13.3.2 Identifying Duplicate Records

There are several ways to identify duplicates in a DataFrame:

13.3.2.1 Check How Many Duplicate Rows Exist

The duplicated() method returns a boolean Series indicating whether each row is a duplicate. We can sum this to count the total number of duplicate rows.

# Count the number of duplicate rows
num_duplicates = student_data.duplicated().sum()
print(f"Number of duplicate rows: {num_duplicates}")

# Check which rows are duplicates (returns boolean Series)
print("\nDuplicate flags for each row:")
student_data.duplicated()

Number of duplicate rows: 3

Duplicate flags for each row:

0    False
1    False
2    False
3     True
4    False
5     True
6    False
7     True
dtype: bool

Note: By default, duplicated() marks all duplicate rows as True except the first occurrence. So if a row appears 3 times, the first occurrence is marked False and the next 2 are marked True.

13.3.2.2 Display the Duplicated Rows

To see the actual duplicate records, we can filter the DataFrame using the boolean mask returned by duplicated().

# Display the duplicate rows (excluding the first occurrence)
print("Duplicate rows:")
student_data[student_data.duplicated()]

Duplicate rows:

	StudentID	Name	Major	GPA
3	101	Alice	CS	3.8
5	102	Bob	Math	3.5
7	103	Charlie	CS	3.9

To see all occurrences of duplicate rows (including the first occurrence), use keep=False:

# Display ALL occurrences of duplicate rows (including first occurrence)
print("All occurrences of duplicate rows:")
student_data[student_data.duplicated(keep=False)]

All occurrences of duplicate rows:

	StudentID	Name	Major	GPA
0	101	Alice	CS	3.8
1	102	Bob	Math	3.5
2	103	Charlie	CS	3.9
3	101	Alice	CS	3.8
5	102	Bob	Math	3.5
7	103	Charlie	CS	3.9

13.3.2.3 Check Duplicates Based on Specific Columns

Sometimes you want to identify duplicates based on only certain columns, not all columns. For example, you might consider two students duplicates if they have the same StudentID, even if other details differ.
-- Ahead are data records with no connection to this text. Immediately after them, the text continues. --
-- A's re-walk from x until lca is the takeWhile (≠ lca) of the walk from x, at any fuel.
theorem pvCyc_eq_takeWhile (parent : List (String × Option String)) (lca : String) :
    ∀ (f : Nat) (x : String),
      pvCyc parent lca f (some x) = (pvWalk parent f x).takeWhile (fun a => a != lca) := by
  intro f
  induction f with
  | zero => intro x; rfl
  | succ f ih =>
    intro x
    by_cases hx : x = lca
    · subst hx
      simp [pvCyc, pvWalk]
    · cases hg : pvGetParent parent x with
      | none =>
        have : pvCyc parent lca f none = [] := by cases f <;> rfl
        simp [pvCyc, pvWalk, hg, hx, this, List.takeWhile, bne_iff_ne]
      | some y =>
        simp [pvCyc, pvWalk, hg, hx, bne_iff_ne, ih y]

theorem takeWhile_ne_append (a : String) :
    ∀ (pre : List String) (suf : List String), a ∉ pre →
      List.takeWhile (fun x => x != a) (pre ++ a :: suf) = pre := by
  intro pre
  induction pre with
  | nil => intro suf _; simp
  | cons p pre ih =>
    intro suf hnm
    have hp : p ≠ a := fun he => hnm (he ▸ List.mem_cons_self)
    have hb : (p != a) = true := by simp [bne_iff_ne, hp]
    have hnm' : a ∉ pre := fun hm => hnm (List.mem_cons_of_mem _ hm)
    simp [hb, ih suf hnm']

-- ===== VERDICT (by name: the statement is the Claim_ definition above) =====
theorem extract_cycle_py_spec : Claim_equal_extract_cycle_py := by
  intro u v parent _ hpre
  obtain ⟨hu, hv⟩ := hpre
  obtain ⟨lu, hcu, hlu⟩ := pvIter_chain parent (parent.length + 1) u hu
  obtain ⟨lv, hcv, hlv⟩ := pvIter_chain parent (parent.length + 1) v hv
  have hwu : pvWalk parent (parent.length + 1) u = lu := hcu.walk_eq _ hlu
  have hwv : pvWalk parent (parent.length + 1) v = lv := hcv.walk_eq _ hlv
  have hdu : pvDepth parent (parent.length + 1) (some u) = lu.length := hcu.depth_eq _ hlu
  have hdv : pvDepth parent (parent.length + 1) (some v) = lv.length := hcv.depth_eq _ hlv
  have hu1 : 1 ≤ lu.length := by obtain ⟨t, rfl⟩ := hcu.head_eq; simp
  have hv1 : 1 ≤ lv.length := by obtain ⟨t, rfl⟩ := hcv.head_eq; simp
  have hk : lu.length - lv.length < lu.length := by omega
  have hk' : lv.length - lu.length < lv.length := by omega
  have hadvu := pvAdvance_chain (lu.length - lv.length) hcu hk
  have hadvv := pvAdvance_chain (lv.length - lu.length) hcv hk'
  rw [List.getElem?_eq_getElem hk] at hadvu
  rw [List.getElem?_eq_getElem hk'] at hadvv
  have hchu : PChain parent (lu[lu.length - lv.length]'hk) (lu.drop (lu.length - lv.length)) := by
    have h1 : lu = lu.take (lu.length - lv.length) ++
        (lu[lu.length - lv.length]'hk) :: lu.drop (lu.length - lv.length + 1) := by
      rw [List.getElem_cons_drop, List.take_append_drop]
    have h2 := PChain.suffix (lu.take (lu.length - lv.length)) (h1 ▸ hcu)
    rwa [List.getElem_cons_drop] at h2
  have hchv : PChain parent (lv[lv.length - lu.length]'hk') (lv.drop (lv.length - lu.length)) := by
    have h1 : lv = lv.take (lv.length - lu.length) ++
        (lv[lv.length - lu.length]'hk') :: lv.drop (lv.length - lu.length + 1) := by
      rw [List.getElem_cons_drop, List.take_append_drop]
    have h2 := PChain.suffix (lv.take (lv.length - lu.length)) (h1 ▸ hcv)
    rwa [List.getElem_cons_drop] at h2
  have hlen : (lu.drop (lu.length - lv.length)).length = (lv.drop (lv.length - lu.length)).length := by
    simp; omega
  have hfuel : (lu.drop (lu.length - lv.length)).length ≤ parent.length + 1 := by
    simp; omega
  have hlock := pvLock_eq_lockSpec hchu hchv hlen (parent.length + 1) hfuel
  unfold Spec_extract_cycle_py extract_cycle_py extract_cycle_py_alt
  simp only [hwu, hwv, hdu, hdv, hadvu, hadvv, hlock]
  cases hf : lv.find? (fun node => PySem.Set.contains (PySem.Set.ofList lu) node) with
  | none =>
    have hno : ∀ z ∈ lv, z ∉ lu := by
      intro z hz hzu
      have := List.find?_eq_none.mp hf z hz
      simp [PySem.Set.mem_ofList] at this
      exact this hzu
    have hns : lockSpec (lu.drop (lu.length - lv.length)) (lv.drop (lv.length - lu.length)) =
        (lu.drop (lu.length - lv.length), lv.drop (lv.length - lu.length), none) := by
      apply lockSpec_no_meet _ _ hlen
      intro p hp
      obtain ⟨h1, h2⟩ := List.of_mem_zip hp
      exact fun he => hno p.2 (List.mem_of_mem_drop h2) (he ▸ List.mem_of_mem_drop h1)
    simp [hns]
  | some lca =>
    obtain ⟨preV, sufV, hlveq, hpreV, hlcaT⟩ := find?_decomp hf
    have hmemu : lca ∈ lu := by
      simpa [PySem.Set.mem_ofList] using hlcaT
    obtain ⟨sufU, hlueq, hnmU⟩ := split_first_mem lu lca hmemu
    set preU := lu.takeWhile (fun x => x != lca) with hpreU
    have hpreVnotu : ∀ x ∈ preV, x ∉ lu := by
      intro x hx hxu
      have := hpreV x hx
      simp [PySem.Set.mem_ofList] at this
      exact this hxu
    -- the two suffixes after lca coincide (the chain of lca is unique)
    have hsU : PChain parent lca (lca :: sufU) := PChain.suffix _ (hlueq ▸ hcu)
    have hsV : PChain parent lca (lca :: sufV) := PChain.suffix _ (hlveq ▸ hcv)
    have hsuf : sufU = sufV := by
      have := PChain.unique hsU hsV
      simpa using this
    subst hsuf
    have hlulen : lu.length = preU.length + 1 + sufU.length := by
      have := congrArg List.length hlueq
      simp at this; omega
    have hlvlen : lv.length = preV.length + 1 + sufU.length := by
      have := congrArg List.length hlveq
      simp at this; omega
    have hkle : lu.length - lv.length ≤ preU.length := by omega
    have hkle' : lv.length - lu.length ≤ preV.length := by omega
    have hdropu : lu.drop (lu.length - lv.length) =
        preU.drop (lu.length - lv.length) ++ lca :: sufU := by
      have h0 := List.drop_append_of_le_length (l₂ := lca :: sufU) hkle
      rw [← hlueq] at h0
      exact h0
    have hdropv : lv.drop (lv.length - lu.length) =
        preV.drop (lv.length - lu.length) ++ lca :: sufU := by
      have h0 := List.drop_append_of_le_length (l₂ := lca :: sufU) hkle'
      rw [← hlveq] at h0
      exact h0
    have hms : lockSpec (lu.drop (lu.length - lv.length)) (lv.drop (lv.length - lu.length)) =
        (preU.drop (lu.length - lv.length), preV.drop (lv.length - lu.length), some lca) := by
      rw [hdropu, hdropv]
      apply lockSpec_meet
      · simp; omega
      · intro r hr
        obtain ⟨h1, h2⟩ := List.of_mem_zip hr
        have h1' : r.1 ∈ lu := by
          rw [hlueq]
          exact List.mem_append_left _ (List.mem_of_mem_drop h1)
        exact fun he => hpreVnotu r.2 (List.mem_of_mem_drop h2) (he ▸ h1')
    have htakeu : lu.take (lu.length - lv.length) = preU.take (lu.length - lv.length) := by
      have h0 := List.take_append_of_le_length (l₂ := lca :: sufU) hkle
      rw [← hlueq] at h0
      exact h0
    have htakev : lv.take (lv.length - lu.length) = preV.take (lv.length - lu.length) := by
      have h0 := List.take_append_of_le_length (l₂ := lca :: sufU) hkle'
      rw [← hlveq] at h0
      exact h0
    have hAcu : pvCyc parent lca (parent.length + 1) (some u) = preU := by
      rw [pvCyc_eq_takeWhile, hwu]
    have hAcv : pvCyc parent lca (parent.length + 1) (some v) = preV := by
      rw [pvCyc_eq_takeWhile, hwv]
      have h0 := takeWhile_ne_append lca preV sufU fun hm => hpreVnotu lca hm hmemu
      rw [← hlveq] at h0
      exact h0
    simp only [hms, hAcu, hAcv, htakeu, htakev, List.take_append_drop]
    split_ifs with h1 h2
    · rfl
    · rfl
    · exact absurd (not_ne_iff.mp h1) h2
-- pv_equiv track=rewrite | github.com/bhanutejaindla/leetcode | 3877-minimum-removals-to-achieve-target-xor/3877-minimum-removals-to-achieve-target-xor.py | minRemovals
-- ===== SOURCE A (Python) =====
-- from typing import List
--
-- def minRemovals(nums: List[int], target: int) -> int:
--     n = len(nums)
--
--     dp = {0: 0}   # xor -> max length
--
--     for num in nums:
--         new_dp = dp.copy()
--         for xor_val, length in dp.items():
--             new_xor = xor_val ^ num
--             new_dp[new_xor] = max(new_dp.get(new_xor, 0), length + 1)
--         dp = new_dp
--
--     if target not in dp:
--         return -1
--
--     return n - dp[target]
-- ===== SOURCE B (Python) =====
-- from typing import List
-- from functools import lru_cache
--
-- def minRemovals(nums: List[int], target: int) -> int:
--     n = len(nums)
--
--     @lru_cache(maxsize=None)
--     def f(i: int, x: int):
--         # max number of elements chosen from nums[i:] so the running xor x ends at target
--         # (None = unreachable)
--         if i == n:
--             return 0 if x == target else None
--         best = f(i + 1, x)
--         take = f(i + 1, x ^ nums[i])
--         if take is not None and (best is None or take + 1 > best):
--             best = take + 1
--         return best
--
--     r = f(0, 0)
--     return -1 if r is None else n - r
-- ===== Notes on version B (the rewrite author's own statement) =====
-- stated objective: alternative
-- what changed: Replaced the bottom-up reachable-xor dictionary sweep (rebuilding a xor->max-length dict per element) with a top-down memoized recursion f(i, x) on the index returning the maximum number of kept elements whose running xor reaches target (None = unreachable), answer n - f(0, 0).
import Mathlib
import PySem

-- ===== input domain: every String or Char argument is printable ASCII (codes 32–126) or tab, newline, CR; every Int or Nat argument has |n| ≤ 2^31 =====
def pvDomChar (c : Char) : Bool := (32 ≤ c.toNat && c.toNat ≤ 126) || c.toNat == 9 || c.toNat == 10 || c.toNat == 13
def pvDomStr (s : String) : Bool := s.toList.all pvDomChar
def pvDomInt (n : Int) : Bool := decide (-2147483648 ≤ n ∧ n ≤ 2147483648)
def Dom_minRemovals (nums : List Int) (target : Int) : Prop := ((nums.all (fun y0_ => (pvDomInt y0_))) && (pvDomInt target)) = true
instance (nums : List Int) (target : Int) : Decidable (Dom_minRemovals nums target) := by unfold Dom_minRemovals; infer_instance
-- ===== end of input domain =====

-- B replaces A's bottom-up reachable-xor dict sweep by a top-down recursion on the index
-- (max count of kept elements whose xor reaches target, None = unreachable); objective: alternative decomposition.

-- ===== PORT A =====
-- inner loop: 'for xor_val, length in dp.items(): new_dp[new_xor] = max(new_dp.get(new_xor, 0), length + 1)'
-- starting from new_dp = dp.copy()
def aStep (dp : PySem.Dict Int Int) (num : Int) : PySem.Dict Int Int :=
  dp.items.foldl
    (fun nd p =>
      nd.insert (PySem.Int.bxor p.1 num)
        (max (nd.getD (PySem.Int.bxor p.1 num) 0) (p.2 + 1)))
    dp

def minRemovals (nums : List Int) (target : Int) : Int :=
  let n : Int := nums.length
  let dp := nums.foldl aStep (PySem.Dict.ofList [((0 : Int), (0 : Int))])
  match dp.get? target with
  | none => -1          -- 'if target not in dp: return -1'
  | some l => n - l     -- 'return n - dp[target]'

-- ===== PORT B =====
-- B's memoized f(i, x) ported as structural recursion on the suffix nums[i:]
-- (lru_cache is a caching detail; the computed value is this recursion)
def bRec (target : Int) : List Int → Int → Option Int
  | [], x => if x = target then some 0 else none
  | a :: l, x =>
      let best := bRec target l x
      let take := bRec target l (PySem.Int.bxor x a)
      match take, best with
      | none, best => best
      | some t, none => some (t + 1)
      | some t, some b => if t + 1 > b then some (t + 1) else some b

def minRemovals_alt (nums : List Int) (target : Int) : Int :=
  match bRec target nums 0 with
  | none => -1
  | some r => (nums.length : Int) - r

-- ===== PRECONDITION & SPEC =====
def Spec_minRemovals (nums : List Int) (target : Int) (out : Int) : Prop := out = minRemovals_alt nums target
instance (nums : List Int) (target : Int) (out : Int) : Decidable (Spec_minRemovals nums target out) := by unfold Spec_minRemovals; infer_instance

-- ===== CLAIM (what is proved, stated in full; the proofs are below) =====
def Claim_equal_minRemovals : Prop := ∀ (nums : List Int) (target : Int), Dom_minRemovals nums target → Spec_minRemovals nums target (minRemovals nums target)

-- ===== LEMMAS AND PROOFS =====

-- xor algebra for PySem.Int.bxor
theorem bxor_eq_xor (a b : Int) : PySem.Int.bxor a b = a.xor b := by
  cases a <;> cases b <;>
    simp [PySem.Int.bxor, Int.xor] <;> omega

theorem bxor_assoc (a b c : Int) :
    PySem.Int.bxor (PySem.Int.bxor a b) c = PySem.Int.bxor a (PySem.Int.bxor b c) := by
  simp only [bxor_eq_xor]
  cases a <;> cases b <;> cases c <;> simp [Int.xor, Nat.xor_assoc]

theorem bxor_cancel (a b : Int) : PySem.Int.bxor (PySem.Int.bxor a b) b = a := by
  rw [bxor_assoc, PySem.Int.bxor_self, PySem.Int.bxor_zero]

theorem bxor_left_inj {a b c : Int} (h : PySem.Int.bxor a c = PySem.Int.bxor b c) : a = b := by
  have h2 := congrArg (fun x => PySem.Int.bxor x c) h
  simpa [bxor_cancel] using h2

-- option-valued max (none = unreachable / -inf)
def omax : Option Int → Option Int → Option Int
  | none, y => y
  | some a, none => some a
  | some a, some b => some (max a b)

-- the extensional step A performs on the (xor -> max length) table
def gStep (g : Int → Option Int) (a : Int) : Int → Option Int :=
  fun v => omax (g v) ((g (PySem.Int.bxor v a)).map (· + 1))

def g0 : Int → Option Int := fun v => if v = 0 then some 0 else none

def gFold (l : List Int) : Int → Option Int := l.foldr (fun a g => gStep g a) g0

-- values stay nonnegative
def gNN (g : Int → Option Int) : Prop := ∀ v k, g v = some k → 0 ≤ k

theorem gNN_g0 : gNN g0 := by
  intro v k h
  by_cases hv : v = 0 <;> simp [g0, hv] at h
  omega

theorem gNN_gStep {g : Int → Option Int} (h : gNN g) (a : Int) : gNN (gStep g a) := by
  intro v k hk
  simp only [gStep] at hk
  rcases h1 : g v with _ | m <;> rcases h2 : g (PySem.Int.bxor v a) with _ | t <;>
    rw [h1, h2] at hk <;> simp [omax] at hk
  · have := h _ _ h2; omega
  · exact hk ▸ h _ _ h1
  · have := h _ _ h1; have := h _ _ h2; omega

-- B's combine is omax with the +1 on the 'take' side
theorem combine_eq (o1 o2 : Option Int) :
    (match o1, o2 with
      | none, best => best
      | some t, none => some (t + 1)
      | some t, some b => if t + 1 > b then some (t + 1) else some b) =
    omax o2 (o1.map (· + 1)) := by
  rcases o1 with _ | t <;> rcases o2 with _ | b <;> simp only [omax, Option.map_none, Option.map_some]
  rcases lt_or_ge b (t + 1) with hb | hb
  · rw [if_pos (by omega), max_eq_right (by omega)]
  · rw [if_neg (by omega), max_eq_left (by omega)]

-- B's recursion computes gFold (shifted by target)
theorem bRec_eq_gFold (target : Int) (l : List Int) (x : Int) :
    bRec target l x = gFold l (PySem.Int.bxor x target) := by
  induction l generalizing x with
  | nil =>
      simp only [bRec, gFold, List.foldr, g0]
      by_cases h : x = target
      · simp [h, PySem.Int.bxor_self]
      · have hne : PySem.Int.bxor x target ≠ 0 := by
          intro h0
          exact h (bxor_left_inj (c := target) (by rw [h0, PySem.Int.bxor_self]))
        simp [h, hne]
  | cons a l ih =>
      have hx : PySem.Int.bxor (PySem.Int.bxor x a) target
          = PySem.Int.bxor (PySem.Int.bxor x target) a := by
        rw [bxor_assoc, bxor_assoc, PySem.Int.bxor_comm a target]
      simp only [bRec, ih, hx]
      rw [combine_eq]
      rfl

-- gStep is left-commutative, hence the foldl A performs equals the foldr B performs
theorem gStep_comm (g : Int → Option Int) (a b : Int) :
    gStep (gStep g a) b = gStep (gStep g b) a := by
  funext v
  have h1 : PySem.Int.bxor (PySem.Int.bxor v b) a = PySem.Int.bxor (PySem.Int.bxor v a) b := by
    rw [bxor_assoc, bxor_assoc, PySem.Int.bxor_comm b a]
  simp only [gStep, h1]
  rcases g v with _ | p <;> rcases g (PySem.Int.bxor v a) with _ | q <;>
    rcases g (PySem.Int.bxor v b) with _ | r <;>
    rcases g (PySem.Int.bxor (PySem.Int.bxor v a) b) with _ | s <;>
    simp [omax] <;> omega

theorem foldr_gStep_push (l : List Int) (g : Int → Option Int) (a : Int) :
    l.foldr (fun a g => gStep g a) (gStep g a) = gStep (l.foldr (fun a g => gStep g a) g) a := by
  induction l with
  | nil => rfl
  | cons b l ih => simp only [List.foldr, ih, gStep_comm]

theorem foldl_gStep_eq_foldr (l : List Int) (g : Int → Option Int) :
    l.foldl gStep g = l.foldr (fun a g => gStep g a) g := by
  induction l generalizing g with
  | nil => rfl
  | cons a l ih => simp only [List.foldl, List.foldr, ih, foldr_gStep_push]

-- ---- the dict side ----

-- the inner item loop, extensionally
theorem inner_loop (num : Int) (L : List (Int × Int)) (nd : PySem.Dict Int Int) (v : Int)
    (hnd : (L.map (fun p => p.1)).Nodup) :
    (L.foldl (fun nd p =>
        nd.insert (PySem.Int.bxor p.1 num)
          (max (nd.getD (PySem.Int.bxor p.1 num) 0) (p.2 + 1))) nd).get? v =
      (match L.find? (fun p => p.1 == PySem.Int.bxor v num) with
      | some p => some (max (nd.getD v 0) (p.2 + 1))
      | none => nd.get? v) := by
  induction L generalizing nd with
  | nil => rfl
  | cons hd L ih =>
      obtain ⟨k, ln⟩ := hd
      simp only [List.map, List.nodup_cons] at hnd
      obtain ⟨hk, hnd'⟩ := hnd
      by_cases h : k = PySem.Int.bxor v num
      · -- this iteration writes key v; no other does
        have hkey : PySem.Int.bxor k num = v := by rw [h, bxor_cancel]
        have hfind : L.find? (fun p => p.1 == PySem.Int.bxor v num) = none := by
          rw [List.find?_eq_none]
          intro p hp
          simp only [beq_iff_eq]
          intro hpk
          have hmem : p.1 ∈ L.map (fun p => p.1) := List.mem_map_of_mem hp
          rw [hpk, ← h] at hmem
          exact hk hmem
        have hfp : List.find? (fun p => p.1 == PySem.Int.bxor v num) ((k, ln) :: L)
            = some (k, ln) := List.find?_cons_of_pos (l := L) (by simp [h])
        simp only [List.foldl]
        rw [ih _ hnd', hfind, hfp, hkey, PySem.Dict.get?_insert_self]
      · -- key v untouched here
        have hne : PySem.Int.bxor k num ≠ v := by
          intro h0; exact h (by rw [← h0, bxor_cancel])
        have hpred : ((k, ln).1 == PySem.Int.bxor v num) = false := by
          simp [h]
        have hfp : List.find? (fun p => p.1 == PySem.Int.bxor v num) ((k, ln) :: L)
            = List.find? (fun p => p.1 == PySem.Int.bxor v num) L :=
          List.find?_cons_of_neg (l := L) (by simp [h])
        simp only [List.foldl]
        rw [ih _ hnd', hfp]
        cases hf : L.find? (fun p => p.1 == PySem.Int.bxor v num) with
        | none => simp [PySem.Dict.get?_insert, Ne.symm hne]
        | some p => simp [PySem.Dict.getD_insert, Ne.symm hne]

-- extensional description of aStep
theorem aStep_get? (d : PySem.Dict Int Int) (hnd : d.keys.Nodup) {g : Int → Option Int}
    (hg : ∀ v, d.get? v = g v) (hpos : gNN g) (a v : Int) :
    (aStep d a).get? v = gStep g a v := by
  unfold aStep
  rw [inner_loop a d.items d v hnd]
  cases hf : d.items.find? (fun p => p.1 == PySem.Int.bxor v a) with
  | none =>
      have hq : d.get? (PySem.Int.bxor v a) = none := by
        simp only [PySem.Dict.get?, hf, Option.map_none]
      simp only [gStep, ← hg, hq, Option.map_none]
      rcases d.get? v with _ | m <;> rfl
  | some p =>
      have hp1 : p.1 = PySem.Int.bxor v a := by
        have := List.find?_some hf
        simpa using this
      have hq : d.get? (PySem.Int.bxor v a) = some p.2 := by
        simp only [PySem.Dict.get?, hf, Option.map_some]
      have hp2 : 0 ≤ p.2 := hpos (PySem.Int.bxor v a) p.2 ((hg (PySem.Int.bxor v a)).symm.trans hq)
      simp only [gStep, ← hg, hq, Option.map_some, PySem.Dict.getD_eq_get?_getD]
      rcases hv : d.get? v with _ | m
      · simp only [Option.getD, omax]
        rw [max_eq_right (by omega)]
      · rfl

-- nodup keys survive aStep
theorem aStep_nodup (d : PySem.Dict Int Int) (hnd : d.keys.Nodup) (a : Int) :
    (aStep d a).keys.Nodup :=
  PySem.Dict.nodup_keys_foldl_insert_key d.items
    (fun p => PySem.Int.bxor p.1 a)
    (fun nd p => max (nd.getD (PySem.Int.bxor p.1 a) 0) (p.2 + 1)) d hnd

-- outer fold
theorem outer_fold (l : List Int) (d : PySem.Dict Int Int) (g : Int → Option Int)
    (hnd : d.keys.Nodup) (hg : ∀ v, d.get? v = g v) (hpos : gNN g) :
    ∀ v, (l.foldl aStep d).get? v = (l.foldl gStep g) v := by
  induction l generalizing d g with
  | nil => exact hg
  | cons a l ih =>
      simp only [List.foldl]
      exact ih (aStep d a) (gStep g a) (aStep_nodup d hnd a)
        (fun v => aStep_get? d hnd hg hpos a v) (gNN_gStep hpos a)

theorem dp0_get? (v : Int) :
    (PySem.Dict.ofList [((0 : Int), (0 : Int))]).get? v = g0 v := by
  by_cases hv : v = 0 <;>
    simp [PySem.Dict.ofList, PySem.Dict.get?, PySem.Dict.insert, PySem.Dict.update,
      PySem.Dict.empty, PySem.Dict.contains, g0, hv] <;> omega

theorem dp0_nodup : (PySem.Dict.ofList [((0 : Int), (0 : Int))]).keys.Nodup := by decide

-- ===== VERDICT (by name: the statement is the Claim_ definition above) =====
theorem minRemovals_spec : Claim_equal_minRemovals := by
  intro nums target _
  unfold Spec_minRemovals minRemovals minRemovals_alt
  have hmain : (nums.foldl aStep (PySem.Dict.ofList [((0 : Int), (0 : Int))])).get? target
      = bRec target nums 0 := by
    rw [outer_fold nums _ g0 dp0_nodup dp0_get? gNN_g0 target, foldl_gStep_eq_foldr,
      bRec_eq_gFold]
    have h0 : PySem.Int.bxor 0 target = target := by
      rw [PySem.Int.bxor_comm, PySem.Int.bxor_zero]
    rw [h0]; rfl
  simp only [hmain]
# Check duplicates based on StudentID only
print("Duplicates based on StudentID:")
print(f"Number of duplicate StudentIDs: {student_data.duplicated(subset=['StudentID']).sum()}")

print("\nRows with duplicate StudentID:")
student_data[student_data.duplicated(subset=['StudentID'], keep=False)]

Duplicates based on StudentID:
Number of duplicate StudentIDs: 3

Rows with duplicate StudentID:

	StudentID	Name	Major	GPA
0	101	Alice	CS	3.8
1	102	Bob	Math	3.5
2	103	Charlie	CS	3.9
3	101	Alice	CS	3.8
5	102	Bob	Math	3.5
7	103	Charlie	CS	3.9

# Check duplicates based on multiple columns (Name and Major)
print("Duplicates based on Name and Major:")
print(f"Number of duplicate Name-Major combinations: {student_data.duplicated(subset=['Name', 'Major']).sum()}")

print("\nRows with duplicate Name-Major combinations:")
student_data[student_data.duplicated(subset=['Name', 'Major'], keep=False)]

Duplicates based on Name and Major:
Number of duplicate Name-Major combinations: 3

Rows with duplicate Name-Major combinations:

	StudentID	Name	Major	GPA
0	101	Alice	CS	3.8
1	102	Bob	Math	3.5
2	103	Charlie	CS	3.9
3	101	Alice	CS	3.8
5	102	Bob	Math	3.5
7	103	Charlie	CS	3.9

13.3.3 Removing Duplicate Records

Once duplicates are identified, we can remove them using the drop_duplicates() method.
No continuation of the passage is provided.